Crowning moment for King Henry the great
Brian Cody doesn’t often reach for a Shakespearean comparison, so it was striking to hear one after Kilkenny’s win, which brought Shefflin that 10th All-Ireland medal.
“Henry’s achievement is the one to talk about,” said Cody.
“The manager is still as young as ever. The player himself gets older and it is a different thing. He is challenged in every single possible way from a physical point of view because he has gone through the slings and arrows of outrageous fortune with injury.”
Well, Hamlet would be nothing without its prince.
Kilkenny wouldn’t be the same without its king.
Cody didn’t wait as long to put on Henry Shefflin on Saturday night.
In the first game he first saw action on 66 minutes as a substitute, but in the replay he entered the field a good 10 minutes earlier and the contest was far from over.

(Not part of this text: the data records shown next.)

-- pv_equiv track=rewrite | github.com/Maxitoth/MIPS | istruzioni_mips.py | sll_bit
-- ===== SOURCE A (Python) =====
-- def tohex(val, nbits):
--     return hex((val + (1 << nbits)) % (1 << nbits))
--
-- def sll_bit(esadecimale, val):
--     stringa_bin_ris = ""
--     stringa_bin_secondaria = ""
--     zero = "0"
--     stringa_shifter = ""
--     esadecimale = esadecimale[2:]
--     esadecimale_ris = ""
--     # Devo avere 8 esadecimali (aggiungo zeri)
--     esadecimale_ris = esadecimale_ris.join(zero for _ in range(8-len(esadecimale))) + esadecimale
--     # Numero di zeri da aggiungere per lo shift
--     stringa_shifter = stringa_shifter.join(zero for _ in range(0, val))
--     for elem in esadecimale_ris: # Converto ogni esadecimale in binario (4 bit per ogni esadecimale)
--         stringa_bin_secondaria = bin(int(elem,16))[2:] # rimuovo 0b ([2:])
--         # Servono 4 bit (aggiungo zeri)
--         stringa_bin_secondaria = ''.join(zero for _ in range(4-len(stringa_bin_secondaria))) + stringa_bin_secondaria
--         stringa_bin_ris += stringa_bin_secondaria
--     stringa_bin_ris = stringa_bin_ris[-len(stringa_bin_ris)+val:] + stringa_shifter # Ottengo la stringa risultante dallo shift
--     stringa_bin_ris = tohex(int(stringa_bin_ris,2),32) # Riconverto in esadecimale
--     return stringa_bin_ris
-- ===== SOURCE B (Python) =====
-- def tohex(val, nbits):
--     return hex((val + (1 << nbits)) % (1 << nbits))
--
-- def sll_bit(esadecimale, val):
--     v = int(esadecimale[2:] or "0", 16)
--     return tohex(v << max(val, 0), 32)
-- ===== Notes on version B (the rewrite author's own statement) =====
-- stated objective: faster
-- what changed: Replaces A's per-hex-digit binary-string assembly, string slicing/padding shift and base-2 reparse by a single integer expression: parse the hex payload once and shift left by max(val,0), letting tohex's mod 2**32 do the 32-bit truncation.
import Mathlib
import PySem

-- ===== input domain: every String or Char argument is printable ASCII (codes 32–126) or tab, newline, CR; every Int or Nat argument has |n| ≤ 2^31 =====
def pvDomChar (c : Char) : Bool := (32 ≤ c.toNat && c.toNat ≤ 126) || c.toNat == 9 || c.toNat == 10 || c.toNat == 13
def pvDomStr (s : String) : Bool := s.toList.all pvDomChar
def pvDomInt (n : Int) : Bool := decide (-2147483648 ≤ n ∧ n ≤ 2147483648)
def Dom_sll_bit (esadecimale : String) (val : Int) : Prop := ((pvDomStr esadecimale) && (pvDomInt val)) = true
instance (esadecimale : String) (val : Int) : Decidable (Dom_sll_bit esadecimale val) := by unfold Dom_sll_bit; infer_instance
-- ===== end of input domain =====

-- B replaces A's per-hex-digit binary-string assembly, string-slice shift and base-2 reparse
-- by one integer parse and one arithmetic shift (tohex's mod 2^32 supplies the truncation).

-- ===== PORT A =====

-- int(c, 16) for a single hex-digit character (under Pre_ every character A parses is a
-- hex digit, and on such a character Python's int is exactly this digit value)
def hexVal (c : Char) : Nat :=
  if 48 ≤ c.toNat ∧ c.toNat ≤ 57 then c.toNat - 48
  else if 97 ≤ c.toNat then c.toNat - 87 else c.toNat - 55

-- int(s, 2) for the strings A feeds it: under Pre_ they are nonempty and all '0'/'1'
-- (no sign/space/underscore ever occurs), where Python's int is exactly this positional fold
def binVal (cs : List Char) : Nat := cs.foldl (fun a c => 2 * a + (if c = '1' then 1 else 0)) 0

-- tohex(val, nbits), shared module helper of A and B; hex(m) hand-ported as
-- "0x" + lowercase digits, exact for the m ≥ 0 that tohex always passes to it;
-- 1 << nbits ported as 2 ^ nbits.toNat, exact for nbits ≥ 0 (both calls use nbits = 32)
def tohex (val : Int) (nbits : Int) : String :=
  String.ofList ('0' :: 'x' :: Nat.toDigits 16 (PySem.Int.mod (val + 2 ^ nbits.toNat) (2 ^ nbits.toNat)).toNat)

-- one body of A's for-loop: bin(int(elem,16))[2:], zero-padded on the left to 4 bits
def binGroup (elem : Char) : List Char :=
  let s := (PySem.Int.toBinChars0b (hexVal elem)).drop 2
  (PySem.List.pyRange 0 (4 - (s.length : Int)) 1).map (fun _ => '0') ++ s

def sll_bit (esadecimale : String) (val : Int) : String :=
  let esad := PySem.List.slice esadecimale.toList (some 2) none
  let esadRis := (PySem.List.pyRange 0 (8 - PySem.List.len esad) 1).map (fun _ => '0') ++ esad
  let shifter := (PySem.List.pyRange 0 val 1).map (fun _ => '0')
  let bin := esadRis.foldl (fun acc elem => acc ++ binGroup elem) ([] : List Char)
  let shifted := PySem.List.slice bin (some (-PySem.List.len bin + val)) none ++ shifter
  tohex (binVal shifted) 32

-- ===== PORT B =====

-- int(s, 16) for the strings B feeds it: under Pre_ they are nonempty and all hex
-- digits, where Python's int is exactly this positional fold (cf. hexVal)
def hexNum (cs : List Char) : Nat := cs.foldl (fun a c => 16 * a + hexVal c) 0

def sll_bit_alt (esadecimale : String) (val : Int) : String :=
  let s := PySem.List.slice esadecimale.toList (some 2) none
  let v := hexNum (if s = [] then ['0'] else s)   -- int(esadecimale[2:] or "0", 16)
  tohex ((v : Int) * 2 ^ (max val 0).toNat) 32    -- v << max(val, 0)

-- ===== PRECONDITION & SPEC =====
def isHexChar (c : Char) : Bool :=
  (48 ≤ c.toNat && c.toNat ≤ 57) || (97 ≤ c.toNat && c.toNat ≤ 102) || (65 ≤ c.toNat && c.toNat ≤ 70)

-- exactly the inputs on which A returns: every character after the first two is a hex
-- digit (on any other input A's int(elem, 16) raises ValueError)
def Pre_sll_bit (esadecimale : String) (val : Int) : Prop :=
  (esadecimale.toList.drop 2).all isHexChar = true
instance (esadecimale : String) (val : Int) : Decidable (Pre_sll_bit esadecimale val) := by
  unfold Pre_sll_bit; infer_instance

def pvWitness_sll_bit : String × Int := ("0xdeadBEEF", 7)

def Spec_sll_bit (esadecimale : String) (val : Int) (out : String) : Prop := out = sll_bit_alt esadecimale val
instance (esadecimale : String) (val : Int) (out : String) : Decidable (Spec_sll_bit esadecimale val out) := by unfold Spec_sll_bit; infer_instance

-- ===== CLAIM (what is proved, stated in full; the proofs are below) =====
def Claim_equal_sll_bit : Prop := ∀ (esadecimale : String) (val : Int), Dom_sll_bit esadecimale val → Pre_sll_bit esadecimale val → Spec_sll_bit esadecimale val (sll_bit esadecimale val)

-- ===== LEMMAS AND PROOFS =====

theorem binVal_foldl (ys : List Char) (a : Nat) :
    ys.foldl (fun a c => 2 * a + (if c = '1' then 1 else 0)) a = a * 2 ^ ys.length + binVal ys := by
  induction ys generalizing a with
  | nil => simp [binVal]
  | cons c ys ih =>
    simp only [List.foldl_cons, List.length_cons, binVal] at *
    rw [ih, ih (2 * 0 + _)]
    ring

theorem hexNum_foldl (ys : List Char) (a : Nat) :
    ys.foldl (fun a c => 16 * a + hexVal c) a = a * 16 ^ ys.length + hexNum ys := by
  induction ys generalizing a with
  | nil => simp [hexNum]
  | cons c ys ih =>
    simp only [List.foldl_cons, List.length_cons, hexNum] at *
    rw [ih, ih (16 * 0 + _)]
    ring

theorem binVal_append (xs ys : List Char) :
    binVal (xs ++ ys) = binVal xs * 2 ^ ys.length + binVal ys := by
  simp only [binVal, List.foldl_append]
  exact binVal_foldl ys _

theorem hexNum_append (xs ys : List Char) :
    hexNum (xs ++ ys) = hexNum xs * 16 ^ ys.length + hexNum ys := by
  simp only [hexNum, List.foldl_append]
  exact hexNum_foldl ys _

theorem binVal_replicate_zero (k : Nat) : binVal (List.replicate k '0') = 0 := by
  induction k with
  | zero => rfl
  | succ k ih =>
    rw [List.replicate_succ]
    simp only [binVal, List.foldl_cons] at *
    simpa using ih

theorem hexNum_replicate_zero (k : Nat) : hexNum (List.replicate k '0') = 0 := by
  induction k with
  | zero => rfl
  | succ k ih =>
    rw [List.replicate_succ]
    simp only [hexNum, List.foldl_cons] at *
    simpa [hexVal] using ih

theorem hexVal_lt (c : Char) (h : isHexChar c = true) : hexVal c < 16 := by
  simp [isHexChar] at h
  unfold hexVal
  split_ifs <;> omega

-- binGroup depends on its character only through hexVal, so its 16 possible values
-- can be checked by decide
def binGroupN (k : Nat) : List Char :=
  let s := (PySem.Int.toBinChars0b k).drop 2
  (PySem.List.pyRange 0 (4 - (s.length : Int)) 1).map (fun _ => '0') ++ s

theorem binGroup_eq (c : Char) : binGroup c = binGroupN (hexVal c) := rfl

theorem binGroupN_spec : ∀ k : Nat, k < 16 → (binGroupN k).length = 4 ∧ binVal (binGroupN k) = k := by
  decide

theorem binVal_flatMap (hs : List Char) (h : ∀ c ∈ hs, isHexChar c = true) :
    (hs.flatMap binGroup).length = 4 * hs.length ∧ binVal (hs.flatMap binGroup) = hexNum hs := by
  induction hs with
  | nil => simp [binVal, hexNum]
  | cons c hs ih =>
    have hc := hexVal_lt c (h c (by simp))
    obtain ⟨hl, hv⟩ := binGroupN_spec (hexVal c) hc
    obtain ⟨ihl, ihv⟩ := ih (fun d hd => h d (by simp [hd]))
    rw [List.flatMap_cons]
    constructor
    · simp [List.length_append, binGroup_eq, hl, ihl]; ring
    · rw [binVal_append, binGroup_eq, hv, ihv, ihl]
      have : hexNum (c :: hs) = hexVal c * 16 ^ hs.length + hexNum hs := by
        rw [show hexNum (c :: hs) = hs.foldl (fun a c => 16 * a + hexVal c) (16 * 0 + hexVal c) from rfl,
          hexNum_foldl]
        ring
      rw [this]
      congr 2
      rw [show (16:Nat) = 2^4 by norm_num, ← pow_mul]

theorem tohex_arg (n : Nat) :
    (PySem.Int.mod ((n : Int) + 2 ^ (32:Int).toNat) (2 ^ (32:Int).toNat)).toNat = n % 2 ^ 32 := by
  rw [PySem.Int.mod_eq_emod_of_pos (by positivity)]
  rw [show ((n : Int) + 2 ^ (32:Int).toNat) = ((n + 2 ^ 32 : Nat) : Int) by push_cast; norm_num]
  rw [show ((2:Int) ^ (32:Int).toNat) = ((2 ^ 32 : Nat) : Int) by push_cast]
  rw [← Int.natCast_emod]
  simp [Nat.add_mod_right]
  omega

theorem tohex_congr (a b : Nat) (h : a % 2 ^ 32 = b % 2 ^ 32) :
    tohex (a : Int) 32 = tohex (b : Int) 32 := by
  unfold tohex
  rw [tohex_arg a, tohex_arg b, h]

theorem pyRange_map_zero (m : Int) :
    (PySem.List.pyRange 0 m 1).map (fun _ => '0') = List.replicate m.toNat '0' := by
  rw [PySem.List.pyRange_one]
  rw [List.map_map]
  rw [show ((fun _ => '0') ∘ fun k : Nat => (0:Int) + k) = (fun _ => '0') from rfl]
  rw [List.map_const']
  simp

-- ===== VERDICT helper: the main computation =====
theorem sll_bit_spec : Claim_equal_sll_bit := by
  unfold Claim_equal_sll_bit
  intro e val _dom hpre
  show sll_bit e val = sll_bit_alt e val
  show (tohex (binVal
      (PySem.List.slice
          (((PySem.List.pyRange 0 (8 - PySem.List.len (PySem.List.slice e.toList (some 2) none)) 1).map
                (fun _ => '0') ++ PySem.List.slice e.toList (some 2) none).foldl
            (fun acc elem => acc ++ binGroup elem) ([] : List Char))
          (some (-PySem.List.len (((PySem.List.pyRange 0 (8 - PySem.List.len (PySem.List.slice e.toList (some 2) none)) 1).map
                (fun _ => '0') ++ PySem.List.slice e.toList (some 2) none).foldl
            (fun acc elem => acc ++ binGroup elem) ([] : List Char)) + val)) none
        ++ (PySem.List.pyRange 0 val 1).map (fun _ => '0'))) 32)
    = tohex ((hexNum (if PySem.List.slice e.toList (some 2) none = [] then ['0']
        else PySem.List.slice e.toList (some 2) none) : Int) * 2 ^ (max val 0).toNat) 32
  rw [PySem.List.slice_from _ (by norm_num : (0:Int) ≤ 2)]
  set s : List Char := e.toList.drop (2:Int).toNat with hs_def
  have hall : ∀ c ∈ s, isHexChar c = true := by
    intro c hc
    have : (e.toList.drop 2).all isHexChar = true := hpre
    rw [List.all_eq_true] at this
    exact this c hc
  simp only [PySem.List.len_eq, pyRange_map_zero]
  set P : Nat := ((8:Int) - s.length).toNat with hP_def
  set hsl : List Char := List.replicate P '0' ++ s with hhsl_def
  have hallh : ∀ c ∈ hsl, isHexChar c = true := by
    intro c hc
    rcases List.mem_append.mp hc with h | h
    · rw [List.eq_of_mem_replicate h]; decide
    · exact hall c h
  rw [PySem.List.foldl_append_eq_flatMap, List.nil_append]
  obtain ⟨hBlen, hBval⟩ := binVal_flatMap hsl hallh
  set B : List Char := hsl.flatMap binGroup with hB_def
  have hL32 : 32 ≤ B.length := by
    rw [hBlen, hhsl_def]
    simp only [List.length_append, List.length_replicate]
    omega
  rw [PySem.List.slice_some_none]
  set m : Nat := PySem.List.clampIdx B.length (-(B.length:Int) + val) with hm_def
  have hmle : m ≤ B.length := PySem.List.clampIdx_le _ _
  set t : Nat := val.toNat with ht_def
  -- A's parsed value
  rw [binVal_append, List.length_replicate, binVal_replicate_zero, Nat.add_zero]
  -- B's parsed value equals hexNum s, and its shift amount is t
  have hvs : hexNum (if s = [] then ['0'] else s) = hexNum s := by
    by_cases h : s = []
    · simp [h]; decide
    · simp [h]
  have hmax : (max val 0).toNat = t := by
    rcases le_total val 0 with h | h
    · rw [max_eq_right h]; omega
    · rw [max_eq_left h]
  rw [hvs, hmax]
  rw [show ((hexNum s : Int) * 2 ^ t) = ((hexNum s * 2 ^ t : Nat) : Int) by push_cast; ring]
  apply tohex_congr
  -- value of the whole hex string
  have hsv : hexNum s = binVal B := by
    rw [hBval, hhsl_def, hexNum_append, hexNum_replicate_zero, Nat.zero_mul, Nat.zero_add]
  rw [hsv]
  -- split B at m
  have hsplit : binVal B = binVal (B.take m) * 2 ^ (B.length - m) + binVal (B.drop m) := by
    conv_lhs => rw [← List.take_append_drop m B]
    rw [binVal_append, List.length_drop]
  rcases le_or_gt val 0 with hv | hv
  · -- negative or zero shift: the slice is the whole string and the shifter is empty
    have hm0 : m = 0 := by
      rw [hm_def, show (-(B.length:Int) + val) = -((((B.length:Int) - val).toNat : Nat) : Int) by omega,
        PySem.List.clampIdx_neg_natCast _ _ (by omega)]
      omega
    rw [hm0, List.drop_zero]
  · -- positive shift
    have h32 : 32 ≤ (B.length - m) + t := by
      rcases lt_or_ge val (B.length:Int) with hlt | hge
      · have hmt : m = t := by
          rw [hm_def, show (-(B.length:Int) + val) = -((((B.length:Int) - val).toNat : Nat) : Int) by omega,
            PySem.List.clampIdx_neg_natCast _ _ (by omega)]
          omega
        omega
      · omega
    rw [hsplit]
    rw [show (binVal (B.take m) * 2 ^ (B.length - m) + binVal (B.drop m)) * 2 ^ t
        = binVal (B.drop m) * 2 ^ t + (binVal (B.take m) * 2 ^ ((B.length - m) + t - 32)) * 2 ^ 32 by
      rw [Nat.add_mul, Nat.mul_assoc, ← pow_add, Nat.mul_assoc, ← pow_add,
        show (B.length - m) + t - 32 + 32 = (B.length - m) + t by omega]
      ring]
    rw [Nat.add_mul_mod_self_right]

The Ballyhale man has had more productive All-Irelands — only two years ago he dragged Kilkenny back into contention almost single-handedly when they were floundering against Galway in the drawn All-Ireland final — but he had an impact all the same last Saturday.
Shefflin went to centre-forward on Padraic Maher and immediately began signalling puck-out directions to Eoin Murphy, pointing out TJ Reid at left-half-forward as a target and giving Maher pause for thought: to pursue Shefflin and contest the breaks or not?
Two minutes after being introduced, Shefflin lost a ball on the right wing for a Tipperary sideline cut, but on 64 minutes he was putting in a block on an opponent in the middle of the field.
How often have we seen him do that in the last 15 years? Great players transform the game, and after Shefflin no inter-county team can carry a scoring forward who can’t, or won’t, put in a shift with a pick and shovel.
There was still time for a vital intervention on Saturday: in injury-time Shefflin won possession in the Tipperary half and processed the ball to Colin Fennelly near the opposition goal.
His clubmate hit the last score of the game to put Kilkenny three ahead.
Was that our last glimpse of the famous green helmet? He was circumspect in Croke Park on Saturday when asked about the prospect of an 11th medal.
“I don’t know, I’ll be enjoying the winter, that’ s one sure thing. It’s absolutely brilliant, we always enjoy winters when we have the All-Ireland Cup at home.
“Last winter, people would have been saying we were gone, we were finished, that was the way it was but I think there was great belief and great motivation within the panel.”
However, in August, Shefflin addressed the matter in a slightly less guarded way, when asked ahead of the All-Ireland semi-final with Limerick what the future held for him.
“I would say you probably know the answer,” Shefflin said then.
“I always say, ‘Come the end of the year’. I would think I won’t be saying that much more, to be honest. I know it’s very, very close now but I will review it at the end of the year and see what way I’m feeling.
“You’ll know the next two months, please God, or the next three months for myself and for Kilkenny and for Ballyhale are going to be important. Then I’ll look at it. I’d be a fool to say otherwise before then.”
Shefflin has been so integral to the perception of Kilkenny for so long that it’s hard to imagine them taking the field without him.
The shadow he has cast has been so great that other incredible careers have rolled along on parallel tracks to his, the most obvious example being JJ Delaney.
The full-back, the best defender this writer has seen, picked up his ninth All-Ireland senior medal on Saturday night and marked the occasion with an intervention destined to become known to future generations simply as The Hook — yet the headlines go to Henry this morning.
It’s almost impossible to imagine Brian Cody sending out a team without either of them, which may be the reason questions were being asked over the weekend about the manager’s appetite for 2015.
Granted, it would take a fool, or perhaps an adept phone-tapper, to guess Brian Cody’s intentions for next year.
If, as seems likely, Shefflin and another couple of veterans step down, the challenge for next year will be slightly different.
Will the manager seek to create yet another team around the likes of Kieran Joyce, Padraig Walsh, John Power and Colin Fennelly?
Does he want to? To build or not to build? That may be the question.